5.Now, as a practical matter, I consider the gene-issue to be important, simply because there were NUMEROUS other indications that the Messiah WOULD BE from the 'stock of Jesse' etc--images and phrases that DO put more emphasis on the blood-line that does simply 'legal lineage'--but I am persuaded that these requirements were adequately satisfied from Mary's side.


Simpler Solution

that was Glenn Miller's argument. It's pretty good, but there's a simpler solution. Whe Mary turned up Pregnant, Joseph calimed her as a wife.
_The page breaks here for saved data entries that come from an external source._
-- pv_equiv track=rewrite | github.com/michelleblom/rairepy | raire_utils.py | vote_for_cand
-- ===== SOURCE A (Python) =====
-- def ranking(cand, ballot):
--     '''
--     Input:
--         cand           -   identifier for candidate
--         ballot         -   mapping between candidate name and their
--                            position in the ranking for a relevant contest
--                            on a given ballot.
--
--     Output:
--         Returns the position of candidate 'cand' in the ranking of the
--         given ballot 'ballot'. Returns -1 if 'cand' is not preferenced on the
--         ballot.
--     '''
--     if not cand in ballot: return -1
--
--     return ballot[cand]
--
-- def vote_for_cand(cand, eliminated, ballot):
--     '''
--     Input:
--         cand                -   identifier for candidate
--         eliminated : list   -   identifiers of eliminated candidates
--         ballot              -   mapping between candidate name and their
--                                 position in the ranking for a relevant contest
--                                 on a given ballot.
--     Output:
--         Returns 1 if the given 'ballot' is a vote for the given candidate 'cand'
--         in the context where candidates in 'eliminated' have been eliminated.
--         Otherwise, return 0 as the 'ballot' is not a vote for 'cand'.
--     '''
--
--     # If 'cand' is not in the set of candidates assumed still standing,
--     # 'cand' does not get this vote.
--     if cand in eliminated: return 0
--
--     # If 'cand' does not appear on the ballot, they do not get this vote.
--     c_idx = ranking(cand, ballot)
--     if c_idx == -1: return 0
--
--     for alt_c,a_idx in ballot.items():
--         if alt_c == cand:
--             continue
--
--         if alt_c in eliminated:
--             continue
--
--         if a_idx < c_idx:
--             return 0
--
--     return 1
-- ===== SOURCE B (Python) =====
-- def vote_for_cand(cand, eliminated, ballot):
--     elim = set(eliminated)
--     if cand in elim:
--         return 0
--     c_idx = ballot.get(cand, -1)
--     if c_idx == -1:
--         return 0
--     ranks = sorted([i for c, i in ballot.items() if c != cand and c not in elim] + [c_idx])
--     return int(ranks[0] == c_idx)
-- ===== Notes on version B (the rewrite author's own statement) =====
-- stated objective: alternative
-- what changed: Replaces A's early-exit scan (plus the helper 'ranking') with a sort-based formulation: collect the ranks of the other standing candidates, append cand's own rank, sort, and cand gets the vote iff the head of the sorted list equals cand's rank.
import Mathlib
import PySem

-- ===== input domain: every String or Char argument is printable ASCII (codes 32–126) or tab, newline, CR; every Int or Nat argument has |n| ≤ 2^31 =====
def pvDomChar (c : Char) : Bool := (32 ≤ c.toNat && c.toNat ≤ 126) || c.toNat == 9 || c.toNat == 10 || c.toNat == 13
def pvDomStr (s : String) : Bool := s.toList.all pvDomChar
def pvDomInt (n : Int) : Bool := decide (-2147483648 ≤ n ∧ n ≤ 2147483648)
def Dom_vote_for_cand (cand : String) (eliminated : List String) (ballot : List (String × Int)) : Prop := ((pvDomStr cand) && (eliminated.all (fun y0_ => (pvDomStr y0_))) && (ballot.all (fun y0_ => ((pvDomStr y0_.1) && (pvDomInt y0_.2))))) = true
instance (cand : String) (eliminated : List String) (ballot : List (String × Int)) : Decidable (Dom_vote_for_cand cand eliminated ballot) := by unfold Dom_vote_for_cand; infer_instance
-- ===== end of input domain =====

-- B replaces A's early-exit scan with a sort-based formulation: sort the standing
-- ranks (with cand's own rank appended) and check the head (same result, O(n log n)).

-- ===== PORT A =====
-- helper 'ranking': ballot[cand] if present (first match), else -1
def pyRanking (cand : String) (ballot : List (String × Int)) : Int :=
  match ballot.find? (fun p => p.1 == cand) with
  | none => -1
  | some p => p.2

-- the 'for alt_c, a_idx in ballot.items(): …' loop with its early return
def voteForCandLoop (cand : String) (eliminated : List String) (c_idx : Int) :
    List (String × Int) → Int
  | [] => 1
  | (alt_c, a_idx) :: rest =>
    if alt_c == cand then voteForCandLoop cand eliminated c_idx rest
    else if eliminated.contains alt_c then voteForCandLoop cand eliminated c_idx rest
    else if a_idx < c_idx then 0
    else voteForCandLoop cand eliminated c_idx rest

def vote_for_cand (cand : String) (eliminated : List String) (ballot : List (String × Int)) : Int :=
  if eliminated.contains cand then 0
  else
    let c_idx := pyRanking cand ballot
    if c_idx = -1 then 0
    else voteForCandLoop cand eliminated c_idx ballot

-- ===== PORT B =====
def vote_for_cand_alt (cand : String) (eliminated : List String) (ballot : List (String × Int)) : Int :=
  if eliminated.contains cand then 0
  else
    let c_idx := match ballot.find? (fun p => p.1 == cand) with  -- ballot.get(cand, -1)
                 | none => (-1 : Int)
                 | some p => p.2
    if c_idx = -1 then 0
    else
      -- ranks = sorted([i for c,i in ballot.items() if c != cand and c not in elim] + [c_idx])
      let ranks := PySem.List.sorted
        (((ballot.filter (fun p => !(p.1 == cand) && !(eliminated.contains p.1))).map Prod.snd)
          ++ [c_idx]) (fun x => x) false
      match ranks with
      | [] => 0            -- unreachable: ranks contains c_idx, so it is never empty
      | r :: _ => if r = c_idx then 1 else 0   -- int(ranks[0] == c_idx)

-- ===== PRECONDITION & SPEC =====
def Spec_vote_for_cand (cand : String) (eliminated : List String) (ballot : List (String × Int)) (out : Int) : Prop := out = vote_for_cand_alt cand eliminated ballot
instance (cand : String) (eliminated : List String) (ballot : List (String × Int)) (out : Int) : Decidable (Spec_vote_for_cand cand eliminated ballot out) := by unfold Spec_vote_for_cand; infer_instance

-- ===== CLAIM (what is proved, stated in full; the proofs are below) =====
def Claim_equal_vote_for_cand : Prop := ∀ (cand : String) (eliminated : List String) (ballot : List (String × Int)), Dom_vote_for_cand cand eliminated ballot → Spec_vote_for_cand cand eliminated ballot (vote_for_cand cand eliminated ballot)

-- ===== LEMMAS AND PROOFS =====
-- A's loop returns 1 iff every other standing candidate's rank on the ballot is ≥ c_idx
theorem voteForCandLoop_eq (cand : String) (eliminated : List String) (c_idx : Int) :
    ∀ bs : List (String × Int),
      voteForCandLoop cand eliminated c_idx bs =
        (if bs.all (fun p => (p.1 == cand) || eliminated.contains p.1 || decide (c_idx ≤ p.2))
          then 1 else 0) := by
  intro bs
  induction bs with
  | nil => simp [voteForCandLoop]
  | cons hd tl ih =>
    obtain ⟨alt_c, a_idx⟩ := hd
    simp only [voteForCandLoop, ih, List.all_cons]
    by_cases h1 : (alt_c == cand) = true
    · simp only [h1]
      cases htl : (tl.all fun p => p.1 == cand || eliminated.contains p.1 || decide (c_idx ≤ p.2)) <;> simp [htl]
    · rw [Bool.not_eq_true] at h1
      by_cases h2 : eliminated.contains alt_c = true
      · simp only [h1, h2]
        cases htl : (tl.all fun p => p.1 == cand || eliminated.contains p.1 || decide (c_idx ≤ p.2)) <;> simp [htl]
      · rw [Bool.not_eq_true] at h2
        by_cases h3 : a_idx < c_idx
        · have h4 : decide (c_idx ≤ a_idx) = false := by simp; omega
          simp only [h1, h2, h4]
          cases htl : (tl.all fun p => p.1 == cand || eliminated.contains p.1 || decide (c_idx ≤ p.2)) <;> simp [htl, h3]
        · have h4 : decide (c_idx ≤ a_idx) = true := by simp; omega
          simp only [h1, h2, h4]
          cases htl : (tl.all fun p => p.1 == cand || eliminated.contains p.1 || decide (c_idx ≤ p.2)) <;> simp [htl, h3]

-- head of sorted (others ++ [c_idx]) is c_idx iff c_idx is ≤ every element of others
theorem head_sorted_append_eq_iff (c_idx : Int) (others : List Int) (r : Int) (t : List Int)
    (h : PySem.List.sorted (others ++ [c_idx]) (fun x => x) false = r :: t) :
    (r = c_idx) ↔ (∀ x ∈ others, c_idx ≤ x) := by
  have hmemall : ∀ y ∈ others ++ [c_idx], r ≤ y := PySem.List.key_head_sorted_le _ _ h
  have hr_mem : r ∈ others ++ [c_idx] := by
    have : r ∈ PySem.List.sorted (others ++ [c_idx]) (fun x => x) false := by
      rw [h]; exact List.mem_cons_self
    exact (PySem.List.mem_sorted _ _ _ _).mp this
  have hrle : r ≤ c_idx := hmemall c_idx (by simp)
  constructor
  · intro hre x hx
    rw [← hre]; exact hmemall x (List.mem_append_left _ hx)
  · intro hall
    have : c_idx ≤ r := by
      rcases List.mem_append.mp hr_mem with h1 | h1
      · exact hall r h1
      · simp at h1; omega
    omega

-- ===== VERDICT (by name: the statement is the Claim_ definition above) =====
theorem vote_for_cand_spec : Claim_equal_vote_for_cand := by
  intro cand eliminated ballot _
  unfold Spec_vote_for_cand vote_for_cand vote_for_cand_alt
  have hr : (match ballot.find? (fun p => p.1 == cand) with
             | none => (-1 : Int)
             | some p => p.2) = pyRanking cand ballot := rfl
  by_cases he : eliminated.contains cand = true
  · rw [if_pos he, if_pos he]
  · rw [if_neg he, if_neg he]
    simp only [hr]
    by_cases hidx : pyRanking cand ballot = -1
    · rw [if_pos hidx, if_pos hidx]
    · rw [if_neg hidx, if_neg hidx, voteForCandLoop_eq]
      set c_idx := pyRanking cand ballot with hc
      set others := (ballot.filter (fun p => !(p.1 == cand) && !(eliminated.contains p.1))).map Prod.snd with ho
      cases hs : PySem.List.sorted (others ++ [c_idx]) (fun x => x) false with
      | nil =>
        exact absurd ((PySem.List.sorted_eq_nil_iff _ _ _).mp hs) (by simp)
      | cons r t =>
        have key :
            (ballot.all (fun p => (p.1 == cand) || eliminated.contains p.1 ||
                decide (c_idx ≤ p.2)) = true) ↔ (r = c_idx) := by
          rw [head_sorted_append_eq_iff c_idx others r t hs, List.all_eq_true]
          constructor
          · intro hall x hx
            rw [ho] at hx
            simp only [List.mem_map, List.mem_filter, Bool.and_eq_true, Bool.not_eq_true'] at hx
            obtain ⟨p, ⟨hp, hc1, hc2⟩, rfl⟩ := hx
            have := hall p hp
            rw [hc1, hc2] at this
            simpa using this
          · intro hmin p hp
            cases hc1 : (p.1 == cand) with
            | true => simp
            | false =>
              cases hc2 : eliminated.contains p.1 with
              | true => simp
              | false =>
                have : p.2 ∈ others := by
                  rw [ho]
                  simp only [List.mem_map, List.mem_filter, Bool.and_eq_true, Bool.not_eq_true']
                  exact ⟨p, ⟨hp, hc1, hc2⟩, rfl⟩
                have := hmin p.2 this
                simp [this]
        by_cases hall : ballot.all (fun p => (p.1 == cand) || eliminated.contains p.1 ||
            decide (c_idx ≤ p.2)) = true
        · rw [if_pos hall]
          simp [key.mp hall]
        · have hne : r ≠ c_idx := fun h => hall (key.mpr h)
          rw [if_neg hall]
          simp [hne]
Naturally he wouldn't say "she's not really prenant with my child, it's really form the Holy Spirit!" Whose going to say "O we know you aren't the father, it's really God!" Now maaybe they suspected it a human, not Jospeh, but as no one was putting Jesus forward as Messiah at that point, why would the villagers object to Joseph claiming fatherhood?

How could they prove, if God really worked a miracle to impregnate Mary, how could the villagers ever make the case, or even suspect that Joseph was not the father? So if Jospeh claimed paternity by default, by not rejecting Mary, then no one would ever question. If that arrangement was good enough for God it would have have to be good enough for man.

If Jesus wasn't the son of God then he can't be the Messiah anyway. But in all my debates with anti-missionaries I've never seen them produce any documentation that an adopted son can't inherit the throne of Israel.